Сиротская жизнь не очень отличалась от той, что была раньше. Государство помещало ее в разные приюты, где ее обижали и недокармливали, пока она не сбежала окончательно в возрасте четырнадцати лет. Вряд ли ее «родители» сообщили об этом; им бы тогда перестали давать чеки на ее содержание.

Она прицепилась к бродячему цирку, а поскольку на вид ей можно было дать шестнадцать и она врала, что ей восемнадцать, ее поставили днем работать зазывалой, а ночью танцевать неприличные танцы. Иногда она изображала цыганку и гадала жующему попкорн стаду с рыбьими глазами. Так она и встретила Зебулона.

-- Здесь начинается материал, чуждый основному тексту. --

-- pv_equiv track=rewrite | github.com/YezzuzBruno/ADA | insertionSort/generarTodosCasos.py | generar_arreglos_best_case
-- ===== SOURCE A (Python) =====
-- def generar_arreglos_best_case(n):
--     result=[]
--     for i in range (0, n+1, 100):
--         lista = []
--         for j in range(1, i+1):
--             lista.append(j)
--         result.append(lista)
--     return result
-- ===== SOURCE B (Python) =====
-- def generar_arreglos_best_case(n):
--     result = []
--     current = []
--     for i in range(0, n + 1, 100):
--         current.extend(range(len(current) + 1, i + 1))
--         result.append(current[:])
--     return result
-- ===== Notes on version B (the rewrite author's own statement) =====
-- stated objective: faster
-- what changed: B keeps one running prefix list and extends it by only the new values each step (appending a copy), instead of rebuilding [1..i] from scratch for every i.
import Mathlib
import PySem

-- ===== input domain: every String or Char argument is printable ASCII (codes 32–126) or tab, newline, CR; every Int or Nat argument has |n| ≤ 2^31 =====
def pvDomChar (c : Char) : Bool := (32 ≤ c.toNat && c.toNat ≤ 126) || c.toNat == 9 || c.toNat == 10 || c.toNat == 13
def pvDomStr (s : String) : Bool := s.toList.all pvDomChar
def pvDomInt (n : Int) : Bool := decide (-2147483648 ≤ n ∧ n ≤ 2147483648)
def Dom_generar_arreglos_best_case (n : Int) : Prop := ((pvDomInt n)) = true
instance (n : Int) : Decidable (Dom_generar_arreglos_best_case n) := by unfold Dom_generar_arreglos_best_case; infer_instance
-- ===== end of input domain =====

-- B keeps one running prefix and extends it with only the new values each step (constant-factor faster); A rebuilds [1..i] from scratch for every i.

-- ===== PORT A =====
def generar_arreglos_best_case (n : Int) : List (List Int) :=
  (PySem.List.pyRange 0 (n + 1) 100).foldl
    (fun result i =>
      let lista := (PySem.List.pyRange 1 (i + 1) 1).foldl (fun lista j => lista ++ [j]) []
      result ++ [lista])
    []

-- ===== PORT B =====
def generar_arreglos_best_case_alt (n : Int) : List (List Int) :=
  let st := (PySem.List.pyRange 0 (n + 1) 100).foldl
    (fun (st : List Int × List (List Int)) i =>
      let current := st.1 ++ PySem.List.pyRange ((st.1.length : Int) + 1) (i + 1) 1
      (current, st.2 ++ [current]))
    ([], [])
  st.2

-- ===== PRECONDITION & SPEC =====
def Spec_generar_arreglos_best_case (n : Int) (out : List (List Int)) : Prop := out = generar_arreglos_best_case_alt n
instance (n : Int) (out : List (List Int)) : Decidable (Spec_generar_arreglos_best_case n out) := by unfold Spec_generar_arreglos_best_case; infer_instance

-- ===== CLAIM (what is proved, stated in full; the proofs are below) =====
def Claim_equal_generar_arreglos_best_case : Prop := ∀ (n : Int), Dom_generar_arreglos_best_case n → Spec_generar_arreglos_best_case n (generar_arreglos_best_case n)

-- ===== LEMMAS AND PROOFS =====

-- A's inner append loop reproduces its range.
theorem pv_foldl_append (l : List Int) (acc : List Int) :
    l.foldl (fun lista j => lista ++ [j]) acc = acc ++ l := by
  induction l generalizing acc with
  | nil => simp
  | cons x xs ih => rw [List.foldl_cons, ih]; simp

-- A's outer loop maps each i to [1..i].
theorem pv_A_loop (l : List Int) (acc : List (List Int)) :
    l.foldl
      (fun result i =>
        let lista := (PySem.List.pyRange 1 (i + 1) 1).foldl (fun lista j => lista ++ [j]) []
        result ++ [lista])
      acc
    = acc ++ l.map (fun i => PySem.List.pyRange 1 (i + 1) 1) := by
  induction l generalizing acc with
  | nil => simp
  | cons x xs ih => rw [List.foldl_cons, ih, pv_foldl_append]; simp

-- Invariant for B's loop: along a nondecreasing chain of steps starting at a
-- nonnegative c, the running prefix entering the loop is [1..c].
theorem pv_B_loop (l : List Int) : ∀ (c : Int) (acc : List (List Int)),
    0 ≤ c → List.IsChain (fun a b => a ≤ b) (c :: l) →
    (l.foldl
      (fun (st : List Int × List (List Int)) i =>
        let current := st.1 ++ PySem.List.pyRange ((st.1.length : Int) + 1) (i + 1) 1
        (current, st.2 ++ [current]))
      (PySem.List.pyRange 1 (c + 1) 1, acc)).2
    = acc ++ l.map (fun i => PySem.List.pyRange 1 (i + 1) 1) := by
  induction l with
  | nil => intro c acc _ _; simp
  | cons i l ih =>
    intro c acc hc hch
    rcases List.isChain_cons_cons.mp hch with ⟨hci, hch'⟩
    rw [List.foldl_cons]
    have hlen : (((PySem.List.pyRange 1 (c + 1) 1).length : Int) + 1) = c + 1 := by
      rw [PySem.List.length_pyRange_one]
      rw [Int.toNat_of_nonneg (by omega)]
      ring
    have hcur : (PySem.List.pyRange 1 (c + 1) 1) ++
        PySem.List.pyRange (((PySem.List.pyRange 1 (c + 1) 1).length : Int) + 1) (i + 1) 1
        = PySem.List.pyRange 1 (i + 1) 1 := by
      rw [hlen, ← PySem.List.pyRange_one_append 1 (c + 1) (i + 1) (by omega) (by omega)]
    simp only [hcur]
    rw [ih i (acc ++ [PySem.List.pyRange 1 (i + 1) 1]) (by omega) hch']
    simp

-- The arithmetic progression a, a+100, … is a nondecreasing chain below any x ≤ a.
theorem pv_chain_map_range (M : Nat) : ∀ (x a : Int), x ≤ a →
    List.IsChain (fun p q => p ≤ q) (x :: (List.range M).map (fun k : Nat => a + 100 * (k : Int))) := by
  induction M with
  | zero => intro x a _; simp
  | succ M ih =>
    intro x a hxa
    rw [List.range_succ_eq_map, List.map_cons, List.map_map]
    refine List.isChain_cons_cons.mpr ⟨by simpa using hxa, ?_⟩
    have : ((List.range M).map ((fun k : Nat => a + 100 * (k : Int)) ∘ Nat.succ))
        = (List.range M).map (fun k : Nat => (a + 100) + 100 * (k : Int)) := by
      apply List.map_congr_left; intro k _
      simp [Function.comp]; ring
    rw [this]
    simpa using ih a (a + 100) (by omega)

-- ===== VERDICT (by name: the statement is the Claim_ definition above) =====
theorem generar_arreglos_best_case_spec : Claim_equal_generar_arreglos_best_case := by
  intro n _
  show generar_arreglos_best_case n = generar_arreglos_best_case_alt n
  unfold generar_arreglos_best_case generar_arreglos_best_case_alt
  rw [pv_A_loop]
  have hnil : PySem.List.pyRange 1 ((0 : Int) + 1) 1 = ([] : List Int) :=
    PySem.List.pyRange_one_eq_nil (by norm_num)
  rw [show ([] : List Int) = PySem.List.pyRange 1 ((0 : Int) + 1) 1 from hnil.symm]
  rw [pv_B_loop (PySem.List.pyRange 0 (n + 1) 100) 0 [] le_rfl ?_]
  · rw [PySem.List.pyRange_of_pos 0 (n + 1) (by norm_num)]
    exact pv_chain_map_range _ 0 0 le_rfl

Он называл себя Зеббо Великий и одевался как третьесортный ярмарочный фокусник, вплоть до набриолиненных волос и полоски усиков. Он был элегантен, как киногерой.

Каждый день Кэти-Мэй на него глазела из будки зазывалы, боясь даже заговорить с ним. Она боялась показаться неотесанной провинциальной девицей, и потому обожала его про себя. Но долго страдать от неразделенной любви ей не пришлось, поскольку Зеббо Великий умел читать мысли.